Comping does two things. It's a cheap way to weed out the complainers and it retains customers. It's goodwill, kinda like the time you spend chatting up a client.


----------



## leeniek (Aug 21, 2009)

I did a comp today because I made a mistake and the one part of the order was to take a longer time than it should have, so I told the server to run what i had and I comped them a small smootie for the wait.


----------



## pete (Oct 7, 2001)

I agree that the communication should have been better in this regard, but, philosophically, I am against comping in this instance. In the real world I probably would have comped it, but I don't see why the restaurant should have to eat the cost when there was nothing wrong with the product. It's just another way our society won't accept the consequences of our actions. It's a gamble every time you try something new. You might like it you might not, that's part of the fun of it. But why should the restaurant take the hit if you try something new and don't like it? You'd never consider taking the beer back to the liquor store just because you didn't like it (a whole other story if the beer was unsound). I would never expect a restaurant to comp something just because I wanted to try something new and didn't like it. And I'd love to tell anyone who does expect a comp in that situation to "man up" and deal with the consequences of their choices.

I understand that this is only a beer we are talking about, and doesn't cost much, so I would probably comp it, though it would drive me nuts to do so. A question for those of you who are pretty adamant about comping, what happens when it is the $21 foie gras app that the customer tried and didn't like or the $15 glass of cognac, or the $35 venison entree? Try reselling the $200 bottle of wine a customer returns just because they didn't like it. Not many tables will agree to purchase an already opened bottle in that price range unless you give to them at a steep discount. These aren't made up instances. I've seen all these happen and worse, nor are they as uncommon as some of you want to believe. 

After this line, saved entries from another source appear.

-- pv_equiv track=rewrite | github.com/dnialh/advent-of-code-2024 | 17.py | solve
-- ===== SOURCE A (Python) =====
-- def solve(z, prog):
--     if prog == []:
--         return z
--
--     z *= 8
--
--     *pp, v = prog
--     for b in range(8):
--         poss = (v ^ 3 ^ ((z + b) >> (b ^ 5))) & 7
--         if poss == b:
--             rec = solve(z + b, pp)
--             if rec:
--                 return rec
-- ===== SOURCE B (Python) =====
-- def solve(z, prog):
--     if not prog:
--         return z
--     stack = [(z, prog)]
--     while stack:
--         z, prog = stack.pop()
--         if not prog:
--             if z:
--                 return z
--             continue
--         z8 = z * 8
--         *pp, v = prog
--         for b in reversed(range(8)):
--             if (v ^ 3 ^ ((z8 + b) >> (b ^ 5))) & 7 == b:
--                 stack.append((z8 + b, pp))
--     return None
-- ===== Notes on version B (the rewrite author's own statement) =====
-- stated objective: alternative
-- what changed: Replaced A's recursion (with result bubbling through 'if rec: return rec') by an iterative depth-first search over an explicit stack of (z, remaining_prog) states, pushing candidate digits in reverse so the visit order is identical.
import Mathlib
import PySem

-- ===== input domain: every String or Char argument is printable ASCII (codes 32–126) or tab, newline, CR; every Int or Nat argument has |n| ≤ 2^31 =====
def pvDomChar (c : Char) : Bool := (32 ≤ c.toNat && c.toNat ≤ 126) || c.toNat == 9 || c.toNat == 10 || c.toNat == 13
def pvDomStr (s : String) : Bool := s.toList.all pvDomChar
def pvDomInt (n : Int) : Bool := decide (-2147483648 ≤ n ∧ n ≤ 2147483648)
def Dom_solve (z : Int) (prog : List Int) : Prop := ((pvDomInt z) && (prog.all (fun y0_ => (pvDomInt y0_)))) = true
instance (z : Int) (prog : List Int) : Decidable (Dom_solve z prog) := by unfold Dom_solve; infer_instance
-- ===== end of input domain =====

-- B replaces A's recursion with an explicit stack-based iterative DFS (same visit order, same values); objective: alternative decomposition.

-- ===== PORT A =====
-- A recurses on prog minus its last element; the fuel argument is prog.length, which
-- always suffices, so this is a literal transliteration of A's recursion.
mutual
  def solveA : Nat → Int → List Int → Option Int
    | _, z, [] => some z
    | 0, _, _ => none          -- unreachable when fuel ≥ prog.length
    | n+1, z, prog =>
        (List.range 8).foldl (tryA n (z * 8) prog.getLast! prog.dropLast) none
  termination_by n _ _ => (n, 0)
  -- one iteration of A's `for b in range(8)` body, with early-return carried in the accumulator
  def tryA : Nat → Int → Int → List Int → Option Int → Nat → Option Int
    | n, z8, v, pp, acc, b =>
      match acc with
      | some r => some r
      | none =>
        if PySem.Int.band (PySem.Int.bxor (PySem.Int.bxor v 3) ((z8 + (b : Int)) >>> (b ^^^ 5))) 7 = (b : Int) then
          match solveA n (z8 + (b : Int)) pp with
          | some r => if r ≠ 0 then some r else none   -- `if rec:` — 0 counts as failure
          | none => none
        else none
  termination_by n _ _ _ _ _ => (n, 1)
end

def solve (z : Int) (prog : List Int) : Option Int := solveA prog.length z prog

-- ===== PORT B =====
-- the candidate digits b pushed for one popped state (ascending b = pop order of Python's reversed pushes)
def pushes (z8 v : Int) (pp : List Int) : List (Int × List Int) :=
  ((List.range 8).filter (fun b : Nat =>
      PySem.Int.band (PySem.Int.bxor (PySem.Int.bxor v 3) ((z8 + (b : Int)) >>> (b ^^^ 5))) 7 == (b : Int))).map
    (fun b : Nat => (z8 + (b : Int), pp))

-- termination measure helper for the DFS stack (cited by solveLoop's decreasing_by)
theorem pushes_lt (z8 v : Int) (a : Int) (t : List Int) :
    (List.map (fun s : Int × List Int => 9 ^ (s.2.length + 1)) (pushes z8 v ((a :: t).dropLast))).sum
      < 9 ^ ((a :: t).length + 1) := by
  have hsum : ∀ (fs : List Nat) (pp : List Int),
      (List.map (fun s : Int × List Int => 9 ^ (s.2.length + 1))
        (fs.map (fun b : Nat => (z8 + (b : Int), pp)))).sum = fs.length * 9 ^ (pp.length + 1) := by
    intro fs pp
    induction fs with
    | nil => simp
    | cons x xs ih => rw [List.map_cons, List.map_cons, List.sum_cons, ih, List.length_cons]; ring_nf
  have hlen : ((List.range 8).filter (fun b : Nat =>
      PySem.Int.band (PySem.Int.bxor (PySem.Int.bxor v 3) ((z8 + (b : Int)) >>> (b ^^^ 5))) 7 == (b : Int))).length ≤ 8 := by
    simpa using List.length_filter_le _ _
  unfold pushes
  rw [hsum]
  simp only [List.length_dropLast, List.length_cons, Nat.add_sub_cancel]
  have h9 : 0 < 9 ^ (t.length + 1) := pow_pos (by norm_num : (0:ℕ) < 9) _
  have he : 9 ^ (t.length + 1 + 1) = 9 * 9 ^ (t.length + 1) := by ring
  nlinarith [hlen, h9]

-- iterative DFS over an explicit stack of (z, remaining_prog) states
def solveLoop : List (Int × List Int) → Option Int
  | [] => none
  | (z, prog) :: rest =>
    match prog with
    | [] => if z ≠ 0 then some z else solveLoop rest
    | q :: qs => solveLoop (pushes (z * 8) ((q :: qs).getLast!) ((q :: qs).dropLast) ++ rest)
termination_by st => (st.map (fun s => 9 ^ (s.2.length + 1))).sum
decreasing_by
  · simp
  · simp only [List.map_append, List.sum_append, List.map_cons, List.sum_cons]
    exact Nat.add_lt_add_right (pushes_lt _ _ _ _) _

def solve_alt (z : Int) (prog : List Int) : Option Int :=
  if prog = [] then some z else solveLoop [(z, prog)]

-- ===== PRECONDITION & SPEC =====
def Spec_solve (z : Int) (prog : List Int) (out : Option Int) : Prop := out = solve_alt z prog
instance (z : Int) (prog : List Int) (out : Option Int) : Decidable (Spec_solve z prog out) := by unfold Spec_solve; infer_instance

-- ===== CLAIM (what is proved, stated in full; the proofs are below) =====
def Claim_equal_solve : Prop := ∀ (z : Int) (prog : List Int), Dom_solve z prog → Spec_solve z prog (solve z prog)

-- ===== LEMMAS AND PROOFS =====

theorem solveA_nil (n : Nat) (z : Int) : solveA n z [] = some z := by
  cases n <;> simp [solveA]

theorem foldl_tryA_some (n : Nat) (z8 v : Int) (pp : List Int) (bs : List Nat) (r : Int) :
    bs.foldl (tryA n z8 v pp) (some r) = some r := by
  induction bs with
  | nil => rfl
  | cons b bs ih => simp [List.foldl_cons, tryA, ih]

theorem tryA_none_ne_zero (n : Nat) (z8 v : Int) (pp : List Int) (b : Nat) (a : Int)
    (h : tryA n z8 v pp none b = some a) : a ≠ 0 := by
  unfold tryA at h
  simp only at h
  split at h
  · split at h
    · split at h
      · rename_i hne
        cases h
        simpa using hne
      · exact absurd h (by simp)
    · exact absurd h (by simp)
  · exact absurd h (by simp)

theorem foldl_tryA_ne_zero (n : Nat) (z8 v : Int) (pp : List Int) (bs : List Nat)
    (acc : Option Int) (hacc : ∀ a, acc = some a → a ≠ 0) (r : Int)
    (h : bs.foldl (tryA n z8 v pp) acc = some r) : r ≠ 0 := by
  induction bs generalizing acc with
  | nil => exact hacc r h
  | cons b bs ih =>
    refine ih (tryA n z8 v pp acc b) ?_ h
    intro a ha
    cases acc with
    | some x =>
      have hx : tryA n z8 v pp (some x) b = some x := by simp [tryA]
      rw [hx] at ha
      cases ha
      exact hacc a rfl
    | none => exact tryA_none_ne_zero n z8 v pp b a ha

theorem solve_key (n : Nat) : ∀ (z : Int) (prog : List Int) (rest : List (Int × List Int)),
    prog.length ≤ n →
    solveLoop ((z, prog) :: rest) =
      match solveA n z prog with
      | none => solveLoop rest
      | some r => if r = 0 then solveLoop rest else some r := by
  induction n with
  | zero =>
    intro z prog rest h
    have hp : prog = [] := by cases prog <;> simp_all
    subst hp
    by_cases hz : z = 0 <;> simp [solveLoop, solveA_nil, hz]
  | succ m ih =>
    intro z prog rest h
    cases prog with
    | nil => by_cases hz : z = 0 <;> simp [solveLoop, solveA_nil, hz]
    | cons a t =>
      have hpp : (a :: t).dropLast.length ≤ m := by
        simp only [List.length_dropLast, List.length_cons] at *
        omega
      rw [solveLoop]
      show solveLoop (pushes (z * 8) (a :: t).getLast! (a :: t).dropLast ++ rest) = _
      have hA : solveA (m + 1) z (a :: t)
          = (List.range 8).foldl (tryA m (z * 8) (a :: t).getLast! (a :: t).dropLast) none := by
        rw [solveA]
        simp
      rw [hA]
      generalize (z * 8) = z8 at *
      generalize (a :: t).getLast! = v
      generalize hq : (a :: t).dropLast = pp at hpp
      have inner : ∀ (bs : List Nat) (rest : List (Int × List Int)),
          solveLoop (((bs.filter (fun b : Nat =>
              PySem.Int.band (PySem.Int.bxor (PySem.Int.bxor v 3) ((z8 + (b : Int)) >>> (b ^^^ 5))) 7 == (b : Int))).map
                (fun b : Nat => (z8 + (b : Int), pp))) ++ rest) =
            match bs.foldl (tryA m z8 v pp) none with
            | none => solveLoop rest
            | some r => if r = 0 then solveLoop rest else some r := by
        intro bs
        induction bs with
        | nil => intro rest; simp
        | cons b bs ihb =>
          intro rest
          by_cases hc : PySem.Int.band (PySem.Int.bxor (PySem.Int.bxor v 3) ((z8 + (b : Int)) >>> (b ^^^ 5))) 7 = (b : Int)
          · have hfilter : (b :: bs).filter (fun b : Nat =>
                PySem.Int.band (PySem.Int.bxor (PySem.Int.bxor v 3) ((z8 + (b : Int)) >>> (b ^^^ 5))) 7 == (b : Int))
                = b :: bs.filter (fun b : Nat =>
                PySem.Int.band (PySem.Int.bxor (PySem.Int.bxor v 3) ((z8 + (b : Int)) >>> (b ^^^ 5))) 7 == (b : Int)) := by
              simp [hc]
            rw [hfilter, List.map_cons, List.cons_append]
            rw [ih (z8 + (b : Int)) pp _ hpp]
            have htry : tryA m z8 v pp none b
                = match solveA m (z8 + (b : Int)) pp with
                  | some r => if r ≠ 0 then some r else none
                  | none => none := by
              unfold tryA; simp [hc]
            rw [List.foldl_cons, htry]
            cases hres : solveA m (z8 + (b : Int)) pp with
            | none => exact ihb rest
            | some r =>
              by_cases hr : r = 0
              · simp only [hr, ne_eq, not_true_eq_false, if_false]
                exact ihb rest
              · simp only [if_neg hr, if_pos (by simpa using hr)]
                rw [foldl_tryA_some]
                simp [hr]
          · have hfilter : (b :: bs).filter (fun b : Nat =>
                PySem.Int.band (PySem.Int.bxor (PySem.Int.bxor v 3) ((z8 + (b : Int)) >>> (b ^^^ 5))) 7 == (b : Int))
                = bs.filter (fun b : Nat =>
                PySem.Int.band (PySem.Int.bxor (PySem.Int.bxor v 3) ((z8 + (b : Int)) >>> (b ^^^ 5))) 7 == (b : Int)) := by
              simp [hc]
            have htry : tryA m z8 v pp none b = none := by
              unfold tryA; simp [hc]
            rw [hfilter, List.foldl_cons, htry]
            exact ihb rest
      exact inner (List.range 8) rest

-- ===== VERDICT (by name: the statement is the Claim_ definition above) =====
theorem solve_spec : Claim_equal_solve := by
  intro z prog _
  unfold Spec_solve solve solve_alt
  cases prog with
  | nil => simp [solveA_nil]
  | cons a t =>
    rw [if_neg (by simp)]
    rw [solve_key (a :: t).length z (a :: t) [] le_rfl]
    cases hres : solveA (a :: t).length z (a :: t) with
    | none => simp [solveLoop]
    | some r =>
      have hr : r ≠ 0 := by
        simp only [List.length_cons] at hres
        have hA : solveA (t.length + 1) z (a :: t)
            = (List.range 8).foldl (tryA t.length (z * 8) (a :: t).getLast! (a :: t).dropLast) none := by
          rw [solveA]
          simp
        rw [hA] at hres
        exact foldl_tryA_ne_zero _ _ _ _ _ none (by simp) r hres
      simp [hr]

I understand that we are a "service" industry, but we are the only "service" industry I know that allows customers to change their minds after purchasing and ruining a product and then getting their money back just because of their personal preference. And while I will probably continue to comp these small items, I do so grudgingly because it is wrong to expect a restaurant owner to eat the cost so that you can expand your personal horizons.


----------



## ed buchanan (May 29, 2006)

AGREED 100% 
Plus someone said the customer is not always right. Well it is our job to make them think they are, and seek a resolution to any problem. This is service with a smile,, this is what they are paying for, this is why they patronize us.


----------



## a_mak (Aug 27, 2009)

In my entire life I've never gone to a bar or restaurant, tried something, decided that I didn't like it or didn't want it, and expected to be comped. On the other hand, the restaurant that I work for comps for just about everything. So you see where I come out on this. To me the only time a restaurant should comp is when they make an error, such as not coming out the right temp, it takes too long, or if there's a hair or something on it. But if it's prepared how it should be then I don't see why it would be comped. Maybe if I was an owner or in FOH my perspective would be different. It would be easier just to comp. But what happens next time? Is this guy going to come in, try something else he's never had, then expect to be comped if he doesn't like it? At this point I wouldn't care if he never came back. 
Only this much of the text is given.